### EXERCISE
For this exercise, the reply is the listing below, reproduced exactly.

### PROVIDED MATERIAL
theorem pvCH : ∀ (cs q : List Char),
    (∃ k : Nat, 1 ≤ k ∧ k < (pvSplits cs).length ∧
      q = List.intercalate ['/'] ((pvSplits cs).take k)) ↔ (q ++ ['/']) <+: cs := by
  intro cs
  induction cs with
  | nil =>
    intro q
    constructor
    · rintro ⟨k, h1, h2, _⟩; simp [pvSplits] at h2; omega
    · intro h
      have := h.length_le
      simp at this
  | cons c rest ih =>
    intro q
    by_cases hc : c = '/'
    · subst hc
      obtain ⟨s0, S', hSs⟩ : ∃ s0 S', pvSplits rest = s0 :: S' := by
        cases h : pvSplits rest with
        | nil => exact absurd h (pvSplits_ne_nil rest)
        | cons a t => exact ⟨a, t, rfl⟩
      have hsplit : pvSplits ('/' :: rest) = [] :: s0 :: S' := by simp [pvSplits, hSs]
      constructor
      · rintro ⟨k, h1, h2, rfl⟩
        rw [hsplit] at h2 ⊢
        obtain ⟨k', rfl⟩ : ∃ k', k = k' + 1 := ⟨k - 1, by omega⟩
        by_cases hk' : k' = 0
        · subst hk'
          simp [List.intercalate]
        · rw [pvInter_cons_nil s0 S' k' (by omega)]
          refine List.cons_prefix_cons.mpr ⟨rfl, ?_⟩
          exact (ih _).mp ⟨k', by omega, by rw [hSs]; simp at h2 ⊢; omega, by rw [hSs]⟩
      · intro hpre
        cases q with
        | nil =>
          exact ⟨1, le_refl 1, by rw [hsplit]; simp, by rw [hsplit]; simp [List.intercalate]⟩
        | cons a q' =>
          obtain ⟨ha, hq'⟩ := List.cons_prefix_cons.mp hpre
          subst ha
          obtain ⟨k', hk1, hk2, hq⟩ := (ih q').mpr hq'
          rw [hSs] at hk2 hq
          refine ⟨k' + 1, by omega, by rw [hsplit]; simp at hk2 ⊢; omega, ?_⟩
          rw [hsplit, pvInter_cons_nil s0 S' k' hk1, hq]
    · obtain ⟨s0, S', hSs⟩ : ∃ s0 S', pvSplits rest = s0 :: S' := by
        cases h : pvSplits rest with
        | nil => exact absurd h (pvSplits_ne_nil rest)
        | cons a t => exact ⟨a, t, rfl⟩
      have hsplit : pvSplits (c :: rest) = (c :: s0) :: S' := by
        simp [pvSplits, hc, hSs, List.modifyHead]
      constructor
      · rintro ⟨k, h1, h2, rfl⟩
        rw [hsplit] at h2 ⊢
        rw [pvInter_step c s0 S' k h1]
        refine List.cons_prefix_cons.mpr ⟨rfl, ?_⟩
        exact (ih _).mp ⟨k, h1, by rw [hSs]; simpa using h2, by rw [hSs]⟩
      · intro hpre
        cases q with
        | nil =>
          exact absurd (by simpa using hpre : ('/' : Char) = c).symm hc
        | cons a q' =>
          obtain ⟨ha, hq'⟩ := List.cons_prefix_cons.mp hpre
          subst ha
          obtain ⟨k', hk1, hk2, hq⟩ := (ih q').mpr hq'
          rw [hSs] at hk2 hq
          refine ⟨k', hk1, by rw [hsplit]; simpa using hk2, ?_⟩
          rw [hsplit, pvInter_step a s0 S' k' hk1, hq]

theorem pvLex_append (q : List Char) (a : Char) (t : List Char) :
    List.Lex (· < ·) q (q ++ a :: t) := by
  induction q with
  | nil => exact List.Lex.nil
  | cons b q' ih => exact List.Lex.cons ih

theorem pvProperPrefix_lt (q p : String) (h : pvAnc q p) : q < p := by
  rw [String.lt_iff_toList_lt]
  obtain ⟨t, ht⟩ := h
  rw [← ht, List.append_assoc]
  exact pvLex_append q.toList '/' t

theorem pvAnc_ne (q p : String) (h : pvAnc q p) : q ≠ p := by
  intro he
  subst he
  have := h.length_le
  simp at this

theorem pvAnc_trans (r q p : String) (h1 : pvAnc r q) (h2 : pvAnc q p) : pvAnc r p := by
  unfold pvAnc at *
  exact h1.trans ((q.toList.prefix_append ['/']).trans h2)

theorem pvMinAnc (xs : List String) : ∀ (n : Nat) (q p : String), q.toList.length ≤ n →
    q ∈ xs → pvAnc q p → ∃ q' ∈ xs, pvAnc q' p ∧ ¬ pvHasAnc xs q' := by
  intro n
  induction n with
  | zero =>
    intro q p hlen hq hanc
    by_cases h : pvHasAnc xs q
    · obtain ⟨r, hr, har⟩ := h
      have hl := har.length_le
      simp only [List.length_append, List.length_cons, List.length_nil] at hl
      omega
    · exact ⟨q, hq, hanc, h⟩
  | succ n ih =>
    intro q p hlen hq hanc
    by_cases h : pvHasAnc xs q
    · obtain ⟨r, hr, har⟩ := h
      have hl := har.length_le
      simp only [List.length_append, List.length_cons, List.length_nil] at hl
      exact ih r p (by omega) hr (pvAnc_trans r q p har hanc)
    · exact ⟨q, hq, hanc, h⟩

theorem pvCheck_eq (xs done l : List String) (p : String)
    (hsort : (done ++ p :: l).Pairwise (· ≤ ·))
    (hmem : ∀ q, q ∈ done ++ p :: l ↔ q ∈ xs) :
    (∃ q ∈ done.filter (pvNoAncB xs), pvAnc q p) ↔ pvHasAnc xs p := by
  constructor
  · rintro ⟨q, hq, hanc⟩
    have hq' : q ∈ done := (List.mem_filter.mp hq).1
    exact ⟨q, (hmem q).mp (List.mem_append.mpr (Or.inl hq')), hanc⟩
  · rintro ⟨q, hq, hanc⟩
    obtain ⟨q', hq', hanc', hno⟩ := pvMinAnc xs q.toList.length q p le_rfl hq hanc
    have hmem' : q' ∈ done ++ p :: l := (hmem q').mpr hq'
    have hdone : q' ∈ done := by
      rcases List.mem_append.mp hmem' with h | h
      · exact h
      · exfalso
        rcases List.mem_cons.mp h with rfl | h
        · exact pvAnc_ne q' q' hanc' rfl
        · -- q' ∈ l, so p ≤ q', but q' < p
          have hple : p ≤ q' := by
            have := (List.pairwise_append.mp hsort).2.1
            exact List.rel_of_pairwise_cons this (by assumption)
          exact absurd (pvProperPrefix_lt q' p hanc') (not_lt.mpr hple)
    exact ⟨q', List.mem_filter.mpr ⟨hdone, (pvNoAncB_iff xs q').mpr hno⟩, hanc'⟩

### EXERCISE OUTPUT
theorem pvCH : ∀ (cs q : List Char),
    (∃ k : Nat, 1 ≤ k ∧ k < (pvSplits cs).length ∧
      q = List.intercalate ['/'] ((pvSplits cs).take k)) ↔ (q ++ ['/']) <+: cs := by
  intro cs
  induction cs with
  | nil =>
    intro q
    constructor
    · rintro ⟨k, h1, h2, _⟩; simp [pvSplits] at h2; omega
    · intro h
      have := h.length_le
      simp at this
  | cons c rest ih =>
    intro q
    by_cases hc : c = '/'
    · subst hc
      obtain ⟨s0, S', hSs⟩ : ∃ s0 S', pvSplits rest = s0 :: S' := by
        cases h : pvSplits rest with
        | nil => exact absurd h (pvSplits_ne_nil rest)
        | cons a t => exact ⟨a, t, rfl⟩
      have hsplit : pvSplits ('/' :: rest) = [] :: s0 :: S' := by simp [pvSplits, hSs]
      constructor
      · rintro ⟨k, h1, h2, rfl⟩
        rw [hsplit] at h2 ⊢
        obtain ⟨k', rfl⟩ : ∃ k', k = k' + 1 := ⟨k - 1, by omega⟩
        by_cases hk' : k' = 0
        · subst hk'
          simp [List.intercalate]
        · rw [pvInter_cons_nil s0 S' k' (by omega)]
          refine List.cons_prefix_cons.mpr ⟨rfl, ?_⟩
          exact (ih _).mp ⟨k', by omega, by rw [hSs]; simp at h2 ⊢; omega, by rw [hSs]⟩
      · intro hpre
        cases q with
        | nil =>
          exact ⟨1, le_refl 1, by rw [hsplit]; simp, by rw [hsplit]; simp [List.intercalate]⟩
        | cons a q' =>
          obtain ⟨ha, hq'⟩ := List.cons_prefix_cons.mp hpre
          subst ha
          obtain ⟨k', hk1, hk2, hq⟩ := (ih q').mpr hq'
          rw [hSs] at hk2 hq
          refine ⟨k' + 1, by omega, by rw [hsplit]; simp at hk2 ⊢; omega, ?_⟩
          rw [hsplit, pvInter_cons_nil s0 S' k' hk1, hq]
    · obtain ⟨s0, S', hSs⟩ : ∃ s0 S', pvSplits rest = s0 :: S' := by
        cases h : pvSplits rest with
        | nil => exact absurd h (pvSplits_ne_nil rest)
        | cons a t => exact ⟨a, t, rfl⟩
      have hsplit : pvSplits (c :: rest) = (c :: s0) :: S' := by
        simp [pvSplits, hc, hSs, List.modifyHead]
      constructor
      · rintro ⟨k, h1, h2, rfl⟩
        rw [hsplit] at h2 ⊢
        rw [pvInter_step c s0 S' k h1]
        refine List.cons_prefix_cons.mpr ⟨rfl, ?_⟩
        exact (ih _).mp ⟨k, h1, by rw [hSs]; simpa using h2, by rw [hSs]⟩
      · intro hpre
        cases q with
        | nil =>
          exact absurd (by simpa using hpre : ('/' : Char) = c).symm hc
        | cons a q' =>
          obtain ⟨ha, hq'⟩ := List.cons_prefix_cons.mp hpre
          subst ha
          obtain ⟨k', hk1, hk2, hq⟩ := (ih q').mpr hq'
          rw [hSs] at hk2 hq
          refine ⟨k', hk1, by rw [hsplit]; simpa using hk2, ?_⟩
          rw [hsplit, pvInter_step a s0 S' k' hk1, hq]

theorem pvLex_append (q : List Char) (a : Char) (t : List Char) :
    List.Lex (· < ·) q (q ++ a :: t) := by
  induction q with
  | nil => exact List.Lex.nil
  | cons b q' ih => exact List.Lex.cons ih

theorem pvProperPrefix_lt (q p : String) (h : pvAnc q p) : q < p := by
  rw [String.lt_iff_toList_lt]
  obtain ⟨t, ht⟩ := h
  rw [← ht, List.append_assoc]
  exact pvLex_append q.toList '/' t

theorem pvAnc_ne (q p : String) (h : pvAnc q p) : q ≠ p := by
  intro he
  subst he
  have := h.length_le
  simp at this

theorem pvAnc_trans (r q p : String) (h1 : pvAnc r q) (h2 : pvAnc q p) : pvAnc r p := by
  unfold pvAnc at *
  exact h1.trans ((q.toList.prefix_append ['/']).trans h2)

theorem pvMinAnc (xs : List String) : ∀ (n : Nat) (q p : String), q.toList.length ≤ n →
    q ∈ xs → pvAnc q p → ∃ q' ∈ xs, pvAnc q' p ∧ ¬ pvHasAnc xs q' := by
  intro n
  induction n with
  | zero =>
    intro q p hlen hq hanc
    by_cases h : pvHasAnc xs q
    · obtain ⟨r, hr, har⟩ := h
      have hl := har.length_le
      simp only [List.length_append, List.length_cons, List.length_nil] at hl
      omega
    · exact ⟨q, hq, hanc, h⟩
  | succ n ih =>
    intro q p hlen hq hanc
    by_cases h : pvHasAnc xs q
    · obtain ⟨r, hr, har⟩ := h
      have hl := har.length_le
      simp only [List.length_append, List.length_cons, List.length_nil] at hl
      exact ih r p (by omega) hr (pvAnc_trans r q p har hanc)
    · exact ⟨q, hq, hanc, h⟩

theorem pvCheck_eq (xs done l : List String) (p : String)
    (hsort : (done ++ p :: l).Pairwise (· ≤ ·))
    (hmem : ∀ q, q ∈ done ++ p :: l ↔ q ∈ xs) :
    (∃ q ∈ done.filter (pvNoAncB xs), pvAnc q p) ↔ pvHasAnc xs p := by
  constructor
  · rintro ⟨q, hq, hanc⟩
    have hq' : q ∈ done := (List.mem_filter.mp hq).1
    exact ⟨q, (hmem q).mp (List.mem_append.mpr (Or.inl hq')), hanc⟩
  · rintro ⟨q, hq, hanc⟩
    obtain ⟨q', hq', hanc', hno⟩ := pvMinAnc xs q.toList.length q p le_rfl hq hanc
    have hmem' : q' ∈ done ++ p :: l := (hmem q').mpr hq'
    have hdone : q' ∈ done := by
      rcases List.mem_append.mp hmem' with h | h
      · exact h
      · exfalso
        rcases List.mem_cons.mp h with rfl | h
        · exact pvAnc_ne q' q' hanc' rfl
        · -- q' ∈ l, so p ≤ q', but q' < p
          have hple : p ≤ q' := by
            have := (List.pairwise_append.mp hsort).2.1
            exact List.rel_of_pairwise_cons this (by assumption)
          exact absurd (pvProperPrefix_lt q' p hanc') (not_lt.mpr hple)
    exact ⟨q', List.mem_filter.mpr ⟨hdone, (pvNoAncB_iff xs q').mpr hno⟩, hanc'⟩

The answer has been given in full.